Computation of irreducible characters for $S_n$ - Mathematica vs. GAP For some physical applications I need the knowledge of irreducible characters for symmetric groups $S_n$ with large $n$. For small ones I was using FiniteGroupData in Mathematica, but this is limited to $n=10$. For larger $n$ I am using GAP: Display(CharacterTable(SymmetricGroup(n))); (cf. Mathematica-stackexchange).
The result obtained by these two methods differ by signs. I was trying to find the origin of these differences in documentation of these programs but I didn't find the answer.
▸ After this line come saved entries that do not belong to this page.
-- pv_equiv track=rewrite | github.com/ederror/algorithm-study | Programmers/최고의 집합.py | solution
-- ===== SOURCE A (Python) =====
-- def solution(n, s):
--     if s < n: # Exception
--         return [-1]
--
--     remainder = s % n
--     answer = [s//n] * n
--
--     for i in range(n-1, n-remainder-1, -1):
--         answer[i] += 1
--
--     return answer
-- ===== SOURCE B (Python) =====
-- def solution(n, s):
--     if s < n:  # Exception
--         return [-1]
--     answer = []
--     k, rem = n, s
--     while k > 0:
--         c = -((-rem) // k)   # ceiling division: the largest element among k items summing to rem
--         answer.append(c)
--         rem -= c
--         k -= 1
--     answer.reverse()
--     return answer
-- ===== Notes on version B (the rewrite author's own statement) =====
-- stated objective: alternative
-- what changed: Replaces the fill-with-s//n-then-increment-the-tail construction with a greedy loop that repeatedly extracts the largest element as a fresh ceiling division ceil(rem/k) of the running remainder, appends it, and reverses at the end.
import Mathlib
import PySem

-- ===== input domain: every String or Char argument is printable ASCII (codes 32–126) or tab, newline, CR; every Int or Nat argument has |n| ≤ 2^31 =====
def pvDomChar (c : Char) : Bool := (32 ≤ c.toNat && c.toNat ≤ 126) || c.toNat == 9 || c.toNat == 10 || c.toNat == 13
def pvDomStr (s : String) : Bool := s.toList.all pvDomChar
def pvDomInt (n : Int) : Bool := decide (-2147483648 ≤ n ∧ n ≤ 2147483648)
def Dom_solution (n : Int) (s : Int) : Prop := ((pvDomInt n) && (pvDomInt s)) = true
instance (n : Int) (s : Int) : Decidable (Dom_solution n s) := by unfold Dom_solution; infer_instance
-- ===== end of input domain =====

-- B replaces A's fill-then-increment construction with a greedy loop: it repeatedly takes
-- ceil(rem/k) as the next (largest) element, subtracts it, and reverses (objective: alternative).

-- ===== PORT A =====
-- answer[i] += 1 on the loop indices: every index produced by the countdown range is
-- nonnegative and in bounds whenever n > 0, so List.modify at i.toNat is exact here.
def solution (n : Int) (s : Int) : List Int :=
  if s < n then [-1]
  else
    let remainder := PySem.Int.mod s n
    let answer := PySem.List.pyRepeat [PySem.Int.floordiv s n] n
    (PySem.List.pyRange (n - 1) (n - remainder - 1) (-1)).foldl
      (fun acc i => acc.modify i.toNat (· + 1)) answer

-- ===== PORT B =====
-- the while loop of Source B: fuel = k.toNat (k > 0 iff fuel > 0, k decreases by 1 each pass)
def solAltLoop : Nat → Int → Int → List Int → List Int
  | 0, _, _, acc => acc
  | m + 1, k, rem, acc =>
      let c := -(PySem.Int.floordiv (-rem) k)
      solAltLoop m (k - 1) (rem - c) (acc ++ [c])

def solution_alt (n : Int) (s : Int) : List Int :=
  if s < n then [-1]
  else (solAltLoop n.toNat n s []).reverse

-- ===== PRECONDITION & SPEC =====
-- Pre_ excludes exactly n = 0 with s ≥ n, where A raises ZeroDivisionError (s % n).
def Pre_solution (n : Int) (s : Int) : Prop := n ≠ 0 ∨ s < n
instance (n : Int) (s : Int) : Decidable (Pre_solution n s) := by unfold Pre_solution; infer_instance
def pvWitness_solution : Int × Int := (3, 13)

def Spec_solution (n : Int) (s : Int) (out : List Int) : Prop := out = solution_alt n s
instance (n : Int) (s : Int) (out : List Int) : Decidable (Spec_solution n s out) := by
  unfold Spec_solution; infer_instance

-- ===== CLAIM (what is proved, stated in full; the proofs are below) =====
def Claim_equal_solution : Prop :=
  ∀ (n : Int) (s : Int), Dom_solution n s → Pre_solution n s → Spec_solution n s (solution n s)

-- ===== LEMMAS AND PROOFS =====

-- the fold's step preserves the empty list (n < 0 case of A: answer is [])
lemma foldl_modify_nil (l : List Int) :
    l.foldl (fun (acc : List Int) (i : Int) => acc.modify i.toNat (· + 1)) [] = [] := by
  induction l with
  | nil => rfl
  | cons x xs ih =>
    rw [List.foldl_cons]
    have hnil : (([] : List Int).modify x.toNat (· + 1)) = [] := by
      cases x.toNat <;> simp [List.modify]
    rw [hnil]; exact ih

lemma modify_replicate_append (q : Int) (len : Nat) (tail : List Int) :
    (List.replicate (len + 1) q ++ tail).modify len (· + 1)
      = List.replicate len q ++ (q + 1) :: tail := by
  induction len with
  | zero => simp [List.modify]
  | succ k ih => simpa [List.replicate_succ, List.modify] using ih

-- A's loop invariant: folding the countdown range over replicate
lemma loopA (q : Int) :
    ∀ (r len : Nat) (tail : List Int), r ≤ len →
    (PySem.List.pyRange ((len : Int) - 1) ((len : Int) - (r : Int) - 1) (-1)).foldl
        (fun (acc : List Int) (i : Int) => acc.modify i.toNat (· + 1))
        (List.replicate len q ++ tail)
      = List.replicate (len - r) q ++ List.replicate r (q + 1) ++ tail := by
  intro r
  induction r with
  | zero =>
    intro len tail _
    rw [PySem.List.pyRange_neg_one_eq_nil (by omega)]
    simp
  | succ k ih =>
    intro len tail hle
    obtain ⟨m, rfl⟩ : ∃ m, len = m + 1 := ⟨len - 1, by omega⟩
    rw [PySem.List.pyRange_neg_one_cons (by push_cast; omega)]
    rw [List.foldl_cons]
    have hstep : (List.replicate (m + 1) q ++ tail).modify ((↑(m + 1) : Int) - 1).toNat (· + 1)
        = List.replicate m q ++ (q + 1) :: tail := by
      push_cast
      rw [show ((m : Int) + 1 - 1).toNat = m by omega]
      exact modify_replicate_append q m tail
    rw [hstep]
    have := ih m ((q + 1) :: tail) (by omega)
    rw [show ((↑(m + 1) : Int) - 1 - 1) = (m : Int) - 1 by push_cast; ring,
        show ((↑(m + 1) : Int) - (↑(k + 1) : Int) - 1) = (m : Int) - (k : Int) - 1 by push_cast; ring]
    rw [this]
    rw [show m + 1 - (k + 1) = m - k by omega]
    simp [List.replicate_succ']

-- B's loop invariant: with rem = q*m + r (0 ≤ r < m), the greedy loop emits
-- r copies of q+1 (largest elements first) and then m-r copies of q.
lemma loopB (q : Int) : ∀ (m : Nat) (r : Int) (acc : List Int), 0 ≤ r → r < (m : Int) →
    solAltLoop m (m : Int) (q * m + r) acc
      = acc ++ List.replicate r.toNat (q + 1) ++ List.replicate (m - r.toNat) q := by
  intro m
  induction m with
  | zero => intro r acc h0 h1; omega
  | succ t ih =>
    intro r acc h0 h1
    rw [solAltLoop]
    by_cases hr : r = 0
    · subst hr
      have hc : -(PySem.Int.floordiv (-(q * ((t : Int) + 1) + 0)) ((t : Int) + 1)) = q := by
        rw [PySem.Int.neg_floordiv_neg_eq_iff_of_pos (by omega)]
        constructor <;> nlinarith
      push_cast
      rw [hc]
      rcases Nat.eq_zero_or_pos t with ht | ht
      · subst ht; simp [solAltLoop]
      · have := ih 0 (acc ++ [q]) le_rfl (by exact_mod_cast ht)
        rw [show ((t : Int) + 1 - 1) = (t : Int) by ring,
            show (q * ((t : Int) + 1) + 0 - q) = q * (t : Int) + 0 by ring]
        rw [this]
        simp only [Int.toNat_zero, List.replicate_zero, List.append_nil, Nat.sub_zero,
          List.append_assoc]
        simp [List.replicate_succ]
    · have hr1 : 1 ≤ r := by omega
      have hc : -(PySem.Int.floordiv (-(q * ((t : Int) + 1) + r)) ((t : Int) + 1)) = q + 1 := by
        rw [PySem.Int.neg_floordiv_neg_eq_iff_of_pos (by omega)]
        push_cast at h1 ⊢
        constructor <;> nlinarith
      push_cast
      rw [hc]
      have ht : 1 ≤ t := by push_cast at h1; omega
      have := ih (r - 1) (acc ++ [q + 1]) (by omega) (by push_cast at h1 ⊢; omega)
      rw [show ((t : Int) + 1 - 1) = (t : Int) by ring,
          show (q * ((t : Int) + 1) + r - (q + 1)) = q * (t : Int) + (r - 1) by ring]
      rw [this]
      have hrt : r.toNat = (r - 1).toNat + 1 := by omega
      rw [hrt, show t + 1 - ((r - 1).toNat + 1) = t - (r - 1).toNat by omega]
      simp [List.replicate_succ, List.append_assoc]

theorem solution_spec : Claim_equal_solution := by
  intro n s _ hpre
  unfold Spec_solution solution solution_alt
  by_cases hs : s < n
  · simp [hs]
  · simp only [hs, if_false]
    have hn0 : n ≠ 0 := by
      rcases hpre with h | h
      · exact h
      · exact absurd h hs
    set q := PySem.Int.floordiv s n with hq
    set r := PySem.Int.mod s n with hr
    rcases lt_or_gt_of_ne hn0 with hneg | hpos
    · -- n < 0 : both sides are []
      rw [show PySem.List.pyRepeat [q] n = [] by
            simp [PySem.List.pyRepeat_singleton, Int.toNat_of_nonpos (le_of_lt hneg)]]
      rw [foldl_modify_nil]
      rw [show n.toNat = 0 by omega]
      rfl
    · -- n > 0
      have hr0 : 0 ≤ r := PySem.Int.mod_nonneg s hpos
      have hrlt : r < n := PySem.Int.mod_lt s hpos
      have hsum : q * n + r = s := by
        have := PySem.Int.floordiv_mul_add_mod s n
        rw [← hq, ← hr] at this; linarith
      -- A's side
      rw [PySem.List.pyRepeat_singleton]
      have hlen : (n.toNat : Int) = n := Int.toNat_of_nonneg (le_of_lt hpos)
      have hrn : (r.toNat : Int) = r := Int.toNat_of_nonneg hr0
      have hA := loopA q r.toNat n.toNat []
      simp only [List.append_nil] at hA
      rw [hlen, hrn] at hA
      rw [hA (by omega)]
      -- B's side
      have hB := loopB q n.toNat r [] hr0 (by omega)
      rw [hlen, show q * n + r = s from hsum] at hB
      rw [hB]
      simp [show n.toNat - r.toNat = (n - r).toNat by omega]
-- pv_equiv track=rewrite | github.com/FPGA-Networking/HyperParser | software_code/parse_graph_to_selected_bits/code_LiuHuan/code/bit_selection.py | iter_6
-- ===== SOURCE A (Python) =====
-- def iter_6(num):
--     for a1 in range(num):
--         for a2 in range(a1+1,num):
--             for a3 in range(a2+1,num):
--                 for a4 in range(a3+1,num):
--                     for a5 in range(a4+1,num):
--                         for a6 in range(a5+1,num):
--                             yield [num-a1,num-a2,num-a3,num-a4,num-a5,num-a6]
-- ===== SOURCE B (Python) =====
-- def iter_6(num):
--     def rec(start, chosen):
--         if len(chosen) == 6:
--             yield [num - x for x in chosen]
--         else:
--             for i in range(start, num):
--                 yield from rec(i + 1, chosen + [i])
--     yield from rec(0, [])
-- ===== Notes on version B (the rewrite author's own statement) =====
-- stated objective: simpler
-- what changed: Replaces the six hardcoded nested for-loops with a single recursive generator over the remaining depth, carrying the chosen indices as an accumulator.
import Mathlib
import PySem

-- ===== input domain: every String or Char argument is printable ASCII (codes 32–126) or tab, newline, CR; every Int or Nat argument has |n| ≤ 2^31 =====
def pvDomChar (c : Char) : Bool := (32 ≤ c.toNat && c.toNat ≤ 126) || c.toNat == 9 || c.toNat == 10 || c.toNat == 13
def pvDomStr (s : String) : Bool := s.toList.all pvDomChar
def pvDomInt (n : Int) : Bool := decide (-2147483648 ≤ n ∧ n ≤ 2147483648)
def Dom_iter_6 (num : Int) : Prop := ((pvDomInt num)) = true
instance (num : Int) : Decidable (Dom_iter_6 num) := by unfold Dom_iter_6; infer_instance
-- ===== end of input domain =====

-- B replaces A's six hardcoded nested loops by a single fixed-depth recursion carrying the chosen indices (same output, same order; objective: simpler decomposition).
-- ===== PORT A =====
def iter_6 (num : Int) : List (List Int) :=
  (PySem.List.pyRange 0 num 1).flatMap (fun a1 =>
    (PySem.List.pyRange (a1+1) num 1).flatMap (fun a2 =>
      (PySem.List.pyRange (a2+1) num 1).flatMap (fun a3 =>
        (PySem.List.pyRange (a3+1) num 1).flatMap (fun a4 =>
          (PySem.List.pyRange (a4+1) num 1).flatMap (fun a5 =>
            (PySem.List.pyRange (a5+1) num 1).map (fun a6 =>
              [num-a1,num-a2,num-a3,num-a4,num-a5,num-a6]))))))

-- ===== PORT B =====
-- recursive helper: depth counter k = 6 - len(chosen)
def iter6Rec (num : Int) (start : Int) (chosen : List Int) : Nat → List (List Int)
  | 0 => [chosen.map (fun x => num - x)]
  | Nat.succ k =>
      (PySem.List.pyRange start num 1).flatMap (fun i =>
        iter6Rec num (i+1) (chosen ++ [i]) k)

def iter_6_alt (num : Int) : List (List Int) := iter6Rec num 0 [] 6

-- ===== PRECONDITION & SPEC =====
def Spec_iter_6 (num : Int) (out : List (List Int)) : Prop := out = iter_6_alt num
instance (num : Int) (out : List (List Int)) : Decidable (Spec_iter_6 num out) := by unfold Spec_iter_6; infer_instance

-- ===== CLAIM (what is proved, stated in full; the proofs are below) =====
def Claim_equal_iter_6 : Prop := ∀ (num : Int), Dom_iter_6 num → Spec_iter_6 num (iter_6 num)

-- ===== LEMMAS AND PROOFS =====

-- ===== VERDICT (by name: the statement is the Claim_ definition above) =====
theorem iter_6_spec : Claim_equal_iter_6 := by
  intro num _
  unfold Spec_iter_6 iter_6 iter_6_alt
  simp only [iter6Rec, List.nil_append, List.cons_append, List.map_cons, List.map_nil]
  simp only [List.map_eq_flatMap]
Why the results from Mathematica (which agree with D. M. Jackson "Tables of Irreducible Characters of the Symmetric Group on at most Fifteen Symbols" 1988; see also here) differ from ones which are produced by using GAP? It is almost true that the difference is at even positions in the tables, but this pattern is not exact. Does anyone know how to convert GAP's result into the same convention as used in Mathematica?
 A: Of course it is highly unlikely that the tables really differ, but the issue is most likely an arrangement of classes and characters.
CharacterTable(SymmetricGroup(n)) will take $S_n$ as a group and calculate the character table with generic methods (that might be somewhat adapted. There is no guarantee about the arrangement.
CharacterTable("S10") takes the table from the character table library. Here class/character arrangement is made to be compatible with the ATLAS of finite groups.
You probably want to use the parameterized constructor
CharacterTable("Symmetric",10). This uses the Murnaghan-Nakayama relations to calculate the table. Most crucial (assuming the variable c holds the table), you can use
ClassParameters(c) and CharacterParameters(c) to get the partitions corresponding to the classes, respectively characters. This will probably allow you to translate to the convention in other publications.
A: Are the two results really different? A character table is only determined up to ordering of the rows and columns. Did you check if the two results are the same up to such permutations ?